Me retiré unos metros y luego de unos minutos lo reconocí en definitiva. Me acerqué de nuevo y le expliqué que nos habíamos conocido unos años antes, que yo era uno de los que le habían acompañado a él y su primo aquella vez. Ahí ya le cambió la cara adusta por una más agradable. Nos saludamos los dos con algo que parecía gusto auténtico. Personalmente yo sí sentí un gusto por verlo de nuevo, también sorpresa porque la migración dentro del flujo constante a través del tiempo pudiera dar esta oportunidad de reencuentro. Además los Méndez Faya estaban pegados y eran parte de la misma historia que ahora me ocupa.
En seis años él había entrado y salido para viajar varias veces entre Estados Unidos y su casa en Honduras. Me enseñó una cicatriz de bala en el costado izquierdo a la altura de la cintura o espalda baja.

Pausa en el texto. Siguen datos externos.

theorem pvLoopA_main (ls : List String) : ∀ (i : Nat) (bs : Bool) (acc : List String), i ≠ 0 →
    pvLoopA ls i false bs acc = acc ++ pvRef ls bs := by
  induction ls with
  | nil => intros; simp [pvLoopA, pvRef]
  | cons raw rest ih =>
    intro i bs acc hi
    simp only [pvLoopA, pvRef, hi, false_and, if_false, Bool.false_eq_true]
    by_cases hempty : PySem.Str.strip raw = ""
    · simp only [hempty, if_true]
      exact ih _ _ _ (Nat.succ_ne_zero i)
    · simp only [hempty, if_false]
      by_cases hhash : PySem.Str.startswith (PySem.Str.strip raw) "#" = true
      · simp only [hhash, if_true]
        rw [ih _ _ _ (Nat.succ_ne_zero i)]
        split_ifs <;> simp
      · simp only [hhash]
        by_cases hrel : (bs || line_mentions_privacy_boundary (PySem.Str.lower (PySem.Str.strip raw))) = true
        · by_cases hid : line_looks_like_personal_identifier (PySem.Str.lower (PySem.Str.strip raw)) = true
          · simp only [hrel, hid]
            exact ih _ _ _ (Nat.succ_ne_zero i)
          · simp only [Bool.not_eq_true] at hid
            simp [hrel, hid]
            rw [ih _ _ _ (Nat.succ_ne_zero i)]
            simp
        · simp only [Bool.or_eq_true, not_or, Bool.not_eq_true] at hrel
          obtain ⟨hb, hm⟩ := hrel
          subst hb
          simp only [hm, Bool.false_or, Bool.not_false, if_true, Bool.false_and,
            Bool.false_eq_true, if_false]
          exact ih _ _ _ (Nat.succ_ne_zero i)

theorem pvLoopA_zero_step (raw : String) (rest : List String) (bs : Bool) (acc : List String)
    (h : PySem.Str.strip raw ≠ "---") :
    pvLoopA (raw :: rest) 0 false bs acc = pvLoopA (raw :: rest) 1 false bs acc := by
  simp only [pvLoopA, h, and_false, if_false, one_ne_zero, Bool.false_eq_true]
  split_ifs <;> exact pvLoopA_idx_irrel rest _ _ _ _ _ one_ne_zero (by omega)

-- ---- B-side: the section pipeline equals pvRef ----

theorem pvAddToLast_ne_nil (ss : List (Option String × List String)) (l : String)
    (h : ss ≠ []) : pvAddToLast ss l ≠ [] := by
  match ss with
  | [(a, b)] => simp [pvAddToLast]
  | s :: s' :: rest => simp [pvAddToLast]

theorem pvFold_cons (ls : List String) :
    ∀ (s : Option String × List String) (ss : List (Option String × List String)), ss ≠ [] →
    ls.foldl pvSecStep (s :: ss) = s :: ls.foldl pvSecStep ss := by
  induction ls with
  | nil => intros; rfl
  | cons raw rest ih =>
    intro s ss hss
    simp only [List.foldl_cons, pvSecStep]
    split_ifs with h
    · rw [List.cons_append, ih _ _ (by simp)]
    · have : pvAddToLast (s :: ss) raw = s :: pvAddToLast ss raw := by
        match ss with
        | x :: xs => simp [pvAddToLast]
      rw [this, ih _ _ (pvAddToLast_ne_nil ss raw hss)]
lemma pv_inner_fold (orig : PySem.Dict PVK String) (dim4 : Bool) (ns : List PVK)
    (st : PySem.Dict PVK String × PySem.Dict PVK (List PVK))
    (hinv : pvInv orig st.1 st.2 dim4) :
    (ns.foldl (fun st2 n =>
        if orig.keys.contains n then st2
        else (st2.1.insert n ".",
              st2.2.insert n (get_neighbors_positions n.1 n.2.1 n.2.2.1 n.2.2.2 dim4))) st).1
      = ns.foldl (fun pl n => if pl.contains n then pl else pl.insert n ".") st.1
    ∧ pvInv orig
        (ns.foldl (fun st2 n =>
          if orig.keys.contains n then st2
          else (st2.1.insert n ".",
                st2.2.insert n (get_neighbors_positions n.1 n.2.1 n.2.2.1 n.2.2.2 dim4))) st).1
        (ns.foldl (fun st2 n =>
          if orig.keys.contains n then st2
          else (st2.1.insert n ".",
                st2.2.insert n (get_neighbors_positions n.1 n.2.1 n.2.2.1 n.2.2.2 dim4))) st).2 dim4 := by
  induction ns generalizing st with
  | nil => exact ⟨rfl, hinv⟩
  | cons n ns ih =>
    obtain ⟨hnd, hnbnd, hpres, hdot, hsub, hnb⟩ := hinv
    rw [List.foldl_cons, List.foldl_cons]
    by_cases hmem : n ∈ orig.keys
    · have hc : orig.keys.contains n = true := List.elem_eq_true_of_mem hmem
      have hbc : st.1.contains n = true := (PySem.Dict.contains_iff_mem_keys _ _).mpr (hsub n hmem)
      rw [if_pos hc, if_pos hbc]
      exact ih st ⟨hnd, hnbnd, hpres, hdot, hsub, hnb⟩
    · have hc : ¬ (orig.keys.contains n = true) := fun h => hmem (List.mem_of_elem_eq_true h)
      rw [if_neg hc]
      by_cases hbc : st.1.contains n = true
      · have hkeys : n ∈ st.1.keys := (PySem.Dict.contains_iff_mem_keys _ _).mp hbc
        have hdotn : st.1.get? n = some "." := (hdot n hkeys).resolve_left hmem
        have e1 : st.1.insert n "." = st.1 := pv_insert_eq_self _ _ _ hnd hdotn
        have e2 : st.2.insert n (get_neighbors_positions n.1 n.2.1 n.2.2.1 n.2.2.2 dim4) = st.2 :=
          pv_insert_eq_self _ _ _ hnbnd (hnb n hkeys)
        rw [if_pos hbc, e1, e2]
        exact ih st ⟨hnd, hnbnd, hpres, hdot, hsub, hnb⟩
      · rw [if_neg hbc]
        have hnmem : n ∉ st.1.keys := fun h => hbc ((PySem.Dict.contains_iff_mem_keys _ _).mpr h)
        refine ih (st.1.insert n ".", st.2.insert n (get_neighbors_positions n.1 n.2.1 n.2.2.1 n.2.2.2 dim4)) ?_
        refine ⟨PySem.Dict.nodup_keys_insert _ _ _ hnd, PySem.Dict.nodup_keys_insert _ _ _ hnbnd, ?_, ?_, ?_, ?_⟩
        · intro k hk
          rw [PySem.Dict.get?_insert, if_neg (by rintro rfl; exact hmem hk)]
          exact hpres k hk
        · intro m hm
          rcases (PySem.Dict.mem_keys_insert _ _ _ _).mp hm with hmn | hmk
          · right; rw [hmn, PySem.Dict.get?_insert_self]
          · by_cases hmn : m = n
            · right; rw [hmn, PySem.Dict.get?_insert_self]
            · rcases hdot m hmk with h | h
              · exact Or.inl h
              · right; rw [PySem.Dict.get?_insert, if_neg hmn]; exact h
        · intro k hk
          exact (PySem.Dict.mem_keys_insert _ _ _ _).mpr (Or.inr (hsub k hk))
        · intro k hk
          rcases (PySem.Dict.mem_keys_insert _ _ _ _).mp hk with hkn | hkk
          · rw [hkn, PySem.Dict.get?_insert_self]
          · by_cases hkn : k = n
            · rw [hkn, PySem.Dict.get?_insert_self]
            · rw [PySem.Dict.get?_insert, if_neg hkn]
              exact hnb k hkk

Se la hicieron una ocasión que no quiso pagar peaje en el tren en Sinaloa; él estaba subiendo la escalera al techo de un vagón cuando le taparon el paso desde arriba; le cobraron, se negó, le apuntaron una pistola y él se lanzó hacia atrás con el tren en movimiento; en la caída le soltaron el disparo. Se salvó por partida doble.

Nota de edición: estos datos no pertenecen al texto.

-- pv_equiv track=rewrite | github.com/ghluka/ICS3U1-Schoolwork | warmups/block4/strings/sheet55_5.py | text_shuffle1
-- ===== SOURCE A (Python) =====
-- def text_shuffle1(text:str) -> str:
--     """text_shuffle() using indexing"""
--     for i in range(4):
--         even = ""
--         odd = ""
--
--         for i in range(0, len(text)):
--             if i % 2 == 0:
--                 even += text[i]
--             else:
--                 odd += text[i]
--
--         text = f"{even}{odd}"
--
--     return text
-- ===== SOURCE B (Python) =====
-- def text_shuffle1(text: str) -> str:
--     """Compose the single-round even/odd index map with itself 4 times, then gather once."""
--     n = len(text)
--     h = (n + 1) // 2
--
--     def f(j):
--         return 2 * j if j < h else 2 * (j - h) + 1
--
--     return "".join(text[f(f(f(f(j))))] for j in range(n))
-- ===== Notes on version B (the rewrite author's own statement) =====
-- stated objective: alternative
-- what changed: B composes the single even/odd-round source-index map f with itself four times and builds the result in one gather pass text[f(f(f(f(j))))], instead of A's four rounds each rebuilding two strings character by character.
import Mathlib
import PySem

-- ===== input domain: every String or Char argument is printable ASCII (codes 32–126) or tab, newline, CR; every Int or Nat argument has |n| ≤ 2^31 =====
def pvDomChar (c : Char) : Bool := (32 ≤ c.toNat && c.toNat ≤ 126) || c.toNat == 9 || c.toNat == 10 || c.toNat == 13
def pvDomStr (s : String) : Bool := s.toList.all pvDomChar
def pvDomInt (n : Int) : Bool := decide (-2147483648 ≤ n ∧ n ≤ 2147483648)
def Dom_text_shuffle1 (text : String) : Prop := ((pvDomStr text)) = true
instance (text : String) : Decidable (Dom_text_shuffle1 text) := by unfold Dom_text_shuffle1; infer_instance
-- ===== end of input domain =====

-- B replaces the four string-rebuilding even/odd rounds by composing the one-round index map with
-- itself four times and gathering the characters in a single pass (objective: alternative algorithm).

-- ===== PORT A =====
-- A, transliterated on the character list (text[i] is always in range; ported with pyGetD):
-- outer 'for i in range(4)', inner loop appending text[i] to even/odd, then text = even ++ odd.
def text_shuffle1 (text : String) : String :=
  String.ofList <|
    (PySem.List.pyRange 0 4 1).foldl
      (fun (cur : List Char) _ =>
        let st := (PySem.List.pyRange 0 (cur.length : Int) 1).foldl
          (fun (st : List Char × List Char) i =>
            if PySem.Int.mod i 2 = 0 then
              (st.1 ++ [PySem.List.pyGetD cur i ' '], st.2)
            else
              (st.1, st.2 ++ [PySem.List.pyGetD cur i ' ']))
          ([], [])
        st.1 ++ st.2)
      text.toList

-- ===== PORT B =====
-- B: h = (n+1)//2, f the single-round source-index map, one gather pass over range(n) with f∘f∘f∘f.
def text_shuffle1_alt (text : String) : String :=
  let l := text.toList
  let n : Int := (l.length : Int)
  let h := PySem.Int.floordiv (n + 1) 2
  let f : Int → Int := fun j => if j < h then 2 * j else 2 * (j - h) + 1
  String.ofList ((PySem.List.pyRange 0 n 1).map (fun j => PySem.List.pyGetD l (f (f (f (f j)))) ' '))

-- ===== PRECONDITION & SPEC =====
def Spec_text_shuffle1 (text : String) (out : String) : Prop := out = text_shuffle1_alt text
instance (text : String) (out : String) : Decidable (Spec_text_shuffle1 text out) := by unfold Spec_text_shuffle1; infer_instance

-- ===== CLAIM (what is proved, stated in full; the proofs are below) =====
def Claim_equal_text_shuffle1 : Prop := ∀ (text : String), Dom_text_shuffle1 text → Spec_text_shuffle1 text (text_shuffle1 text)

-- ===== LEMMAS AND PROOFS =====

-- the single-round source-index map, on Nat indices of a length-n list
def pvF (n j : Nat) : Nat := if j < (n + 1) / 2 then 2 * j else 2 * (j - (n + 1) / 2) + 1

lemma pvF_lt {n j : Nat} (hj : j < n) : pvF n j < n := by
  unfold pvF; split_ifs with h <;> omega

-- one even/odd round, expressed as a gather over the source-index map
def pvRound (cur : List Char) : List Char :=
  (List.range cur.length).map (fun j => cur.getD (pvF cur.length j) ' ')

-- even indices of range n, in order
lemma pvFilter_even (n : Nat) :
    (PySem.List.pyRange 0 n 1).filter (fun i => decide (PySem.Int.mod i 2 = 0)) =
      (List.range ((n + 1) / 2)).map (fun k => ((2 * k : Nat) : Int)) := by
  induction n with
  | zero => simp [PySem.List.pyRange_one_eq_nil]
  | succ n ih =>
    rw [show ((n + 1 : Nat) : Int) = (n : Int) + 1 by push_cast; ring,
      PySem.List.pyRange_one_succ_right (by omega), List.filter_append, ih]
    have hm : PySem.Int.mod (n : Int) 2 = ((n % 2 : Nat) : Int) := PySem.Int.mod_natCast n 2
    by_cases hpar : n % 2 = 0
    · rw [show (n + 1 + 1) / 2 = (n + 1) / 2 + 1 by omega, List.range_succ, List.map_append]
      simp only [List.filter_cons, List.filter_nil, hm, hpar]
      norm_num
      omega
    · have h2 : (n + 1 + 1) / 2 = (n + 1) / 2 := by omega
      simp only [List.filter_cons, List.filter_nil, hm, h2]
      norm_num
      omega

-- odd indices of range n, in order
lemma pvFilter_odd (n : Nat) :
    (PySem.List.pyRange 0 n 1).filter (fun i => decide (¬ PySem.Int.mod i 2 = 0)) =
      (List.range (n / 2)).map (fun k => ((2 * k + 1 : Nat) : Int)) := by
  induction n with
  | zero => simp [PySem.List.pyRange_one_eq_nil]
  | succ n ih =>
    rw [show ((n + 1 : Nat) : Int) = (n : Int) + 1 by push_cast; ring,
      PySem.List.pyRange_one_succ_right (by omega), List.filter_append, ih]
    have hm : PySem.Int.mod (n : Int) 2 = ((n % 2 : Nat) : Int) := PySem.Int.mod_natCast n 2
    by_cases hpar : n % 2 = 0
    · have h2 : (n + 1) / 2 = n / 2 := by omega
      simp only [List.filter_cons, List.filter_nil, hm, h2, hpar]
      norm_num
    · rw [show (n + 1) / 2 = n / 2 + 1 by omega, List.range_succ, List.map_append]
      simp only [List.filter_cons, List.filter_nil, hm]
      norm_num
      rw [if_pos (by omega)]
      congr 1
      omega

-- the gather round, split at the even/odd boundary
lemma pvSplit (cur : List Char) :
    pvRound cur =
      (List.range ((cur.length + 1) / 2)).map (fun k => cur.getD (2 * k) ' ') ++
      (List.range (cur.length / 2)).map (fun k => cur.getD (2 * k + 1) ' ') := by
  unfold pvRound
  conv_lhs => rw [show cur.length = (cur.length + 1) / 2 + cur.length / 2 by omega, List.range_add,
    List.map_append]
  congr 1
  · apply List.map_congr_left
    intro k hk
    simp only [List.mem_range] at hk
    rw [pvF, if_pos (by omega)]
  · rw [List.map_map]
    apply List.map_congr_left
    intro k hk
    simp only [List.mem_range] at hk
    simp only [Function.comp_apply]
    rw [pvF, if_neg (by omega)]
    congr 1
    omega

-- A's inner loop equals one gather round
lemma pvInner_eq_round (cur : List Char) :
    (((PySem.List.pyRange 0 (cur.length : Int) 1).foldl
        (fun (st : List Char × List Char) i =>
          if PySem.Int.mod i 2 = 0 then
            (st.1 ++ [PySem.List.pyGetD cur i ' '], st.2)
          else
            (st.1, st.2 ++ [PySem.List.pyGetD cur i ' ']))
        ([], [])).1 ++
     ((PySem.List.pyRange 0 (cur.length : Int) 1).foldl
        (fun (st : List Char × List Char) i =>
          if PySem.Int.mod i 2 = 0 then
            (st.1 ++ [PySem.List.pyGetD cur i ' '], st.2)
          else
            (st.1, st.2 ++ [PySem.List.pyGetD cur i ' ']))
        ([], [])).2) = pvRound cur := by
  have hstep :
      (fun (st : List Char × List Char) (i : Int) =>
        if PySem.Int.mod i 2 = 0 then
          (st.1 ++ [PySem.List.pyGetD cur i ' '], st.2)
        else
          (st.1, st.2 ++ [PySem.List.pyGetD cur i ' '])) =
      (fun (st : List Char × List Char) (i : Int) =>
        ((if PySem.Int.mod i 2 = 0 then st.1 ++ [PySem.List.pyGetD cur i ' '] else st.1),
         (if ¬ PySem.Int.mod i 2 = 0 then st.2 ++ [PySem.List.pyGetD cur i ' '] else st.2))) := by
    funext st i; split_ifs <;> simp_all
  rw [hstep,
    PySem.List.foldl_prod_mk
      (f := fun acc i => if PySem.Int.mod i 2 = 0 then acc ++ [PySem.List.pyGetD cur i ' '] else acc)
      (g := fun acc i => if ¬ PySem.Int.mod i 2 = 0 then acc ++ [PySem.List.pyGetD cur i ' '] else acc),
    PySem.List.foldl_append_ite (p := fun i => PySem.Int.mod i 2 = 0) (f := fun i => PySem.List.pyGetD cur i ' '),
    PySem.List.foldl_append_ite (p := fun i => ¬ PySem.Int.mod i 2 = 0) (f := fun i => PySem.List.pyGetD cur i ' ')]
  simp only [List.nil_append, pvFilter_even, pvFilter_odd, List.map_map]
  rw [pvSplit]
  congr 1 <;>
  · apply List.map_congr_left
    intro k _
    simp only [Function.comp_apply, PySem.List.pyGetD_natCast]

-- a round applied to a gathered list composes the index maps
lemma pvRound_gather (l : List Char) (g : Nat → Nat) :
    pvRound ((List.range l.length).map (fun j => l.getD (g j) ' ')) =
      (List.range l.length).map (fun j => l.getD (g (pvF l.length j)) ' ') := by
  unfold pvRound
  rw [List.length_map, List.length_range]
  apply List.map_congr_left
  intro j hj
  simp only [List.mem_range] at hj
  have hf := pvF_lt (n := l.length) hj
  rw [List.getD_eq_getElem?_getD, List.getElem?_map, List.getElem?_range hf]
  simp

-- first round: pvRound l is itself a gather with map pvF
lemma pvRound_eq_gather (l : List Char) :
    pvRound l = (List.range l.length).map (fun j => l.getD (pvF l.length j) ' ') := rfl

-- B's Int-valued index map agrees with pvF on indices below n
lemma pvF_int_cast (n k : Nat) :
    (if (k : Int) < PySem.Int.floordiv ((n : Int) + 1) 2 then 2 * (k : Int)
     else 2 * ((k : Int) - PySem.Int.floordiv ((n : Int) + 1) 2) + 1) = ((pvF n k : Nat) : Int) := by
  have hfd : PySem.Int.floordiv ((n : Int) + 1) 2 = (((n + 1) / 2 : Nat) : Int) := by
    rw [show ((n : Int) + 1) = ((n + 1 : Nat) : Int) by push_cast; ring]
    exact_mod_cast PySem.Int.floordiv_natCast (n + 1) 2
  rw [hfd]
  unfold pvF
  split_ifs with h1 h2 h2 <;> push_cast <;> omega

-- ===== VERDICT (by name: the statement is the Claim_ definition above) =====
theorem text_shuffle1_spec : Claim_equal_text_shuffle1 := by
  intro text _
  unfold Spec_text_shuffle1 text_shuffle1 text_shuffle1_alt
  simp only [show PySem.List.pyRange 0 4 1 = [0, 1, 2, 3] from rfl, List.foldl_cons,
    List.foldl_nil, pvInner_eq_round]
  congr 1
  set l := text.toList with hl
  set n := l.length with hn
  -- A: compose the four gather rounds
  rw [pvRound_eq_gather l,
    pvRound_gather l (fun j => pvF n j),
    pvRound_gather l (fun j => pvF n (pvF n j)),
    pvRound_gather l (fun j => pvF n (pvF n (pvF n j)))]
  -- B: the gather over pyRange, pointwise
  rw [PySem.List.pyRange_zero_nat n, List.map_map]
  apply List.map_congr_left
  intro k _
  simp only [Function.comp_apply]
  rw [pvF_int_cast n k, pvF_int_cast n _, pvF_int_cast n _, pvF_int_cast n _,
    PySem.List.pyGetD_natCast]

Rehuyo un poco de escribir en primera persona porque la autoexplotación me parece un error de perspectiva básico en el periodismo. A diferencia de las opiniones escritas que son personales, esto es lo más primera persona que he redactado hasta ahora. A pesar de eso, lo escribo porque he pensado el asunto unos 16 años y la verdad es que nada más tengo dudas y ninguna certeza. También debo reconocer, en justicia y salud, que escribo para nombrar a las personas queridas porque uno se involucra en las historias que conoce y la imparcialidad suele beneficiar al lado que provoca las desigualdades. No puedo romantizar la experiencia dada la magnitud del flujo y tráfico de personas pero éste fue uno de mis primeros contactos profesionales con la migración y uno de los más significativos. El otro dilema al escribir es que el texto se interprete como una promoción del prejuicio respecto al migrante cuando lo que intento es narrar las casualidades fortuitas que armaron el relato. En todo caso, si el supuesto desertor no era tal, tampoco pondría el enfoque en un juicio de valor sobre la persona sino en lo que agrega a la curiosidad del hecho.
Fueron tres días que hasta hoy tardé nada más 16 años en medio resolver y bueno sería que pronto o luego haya un desenlace.
Por cierto, ahora al escribir recordé el nombre de Hugo, cuando empecé con el texto sólo tenía presente el de Ricardo.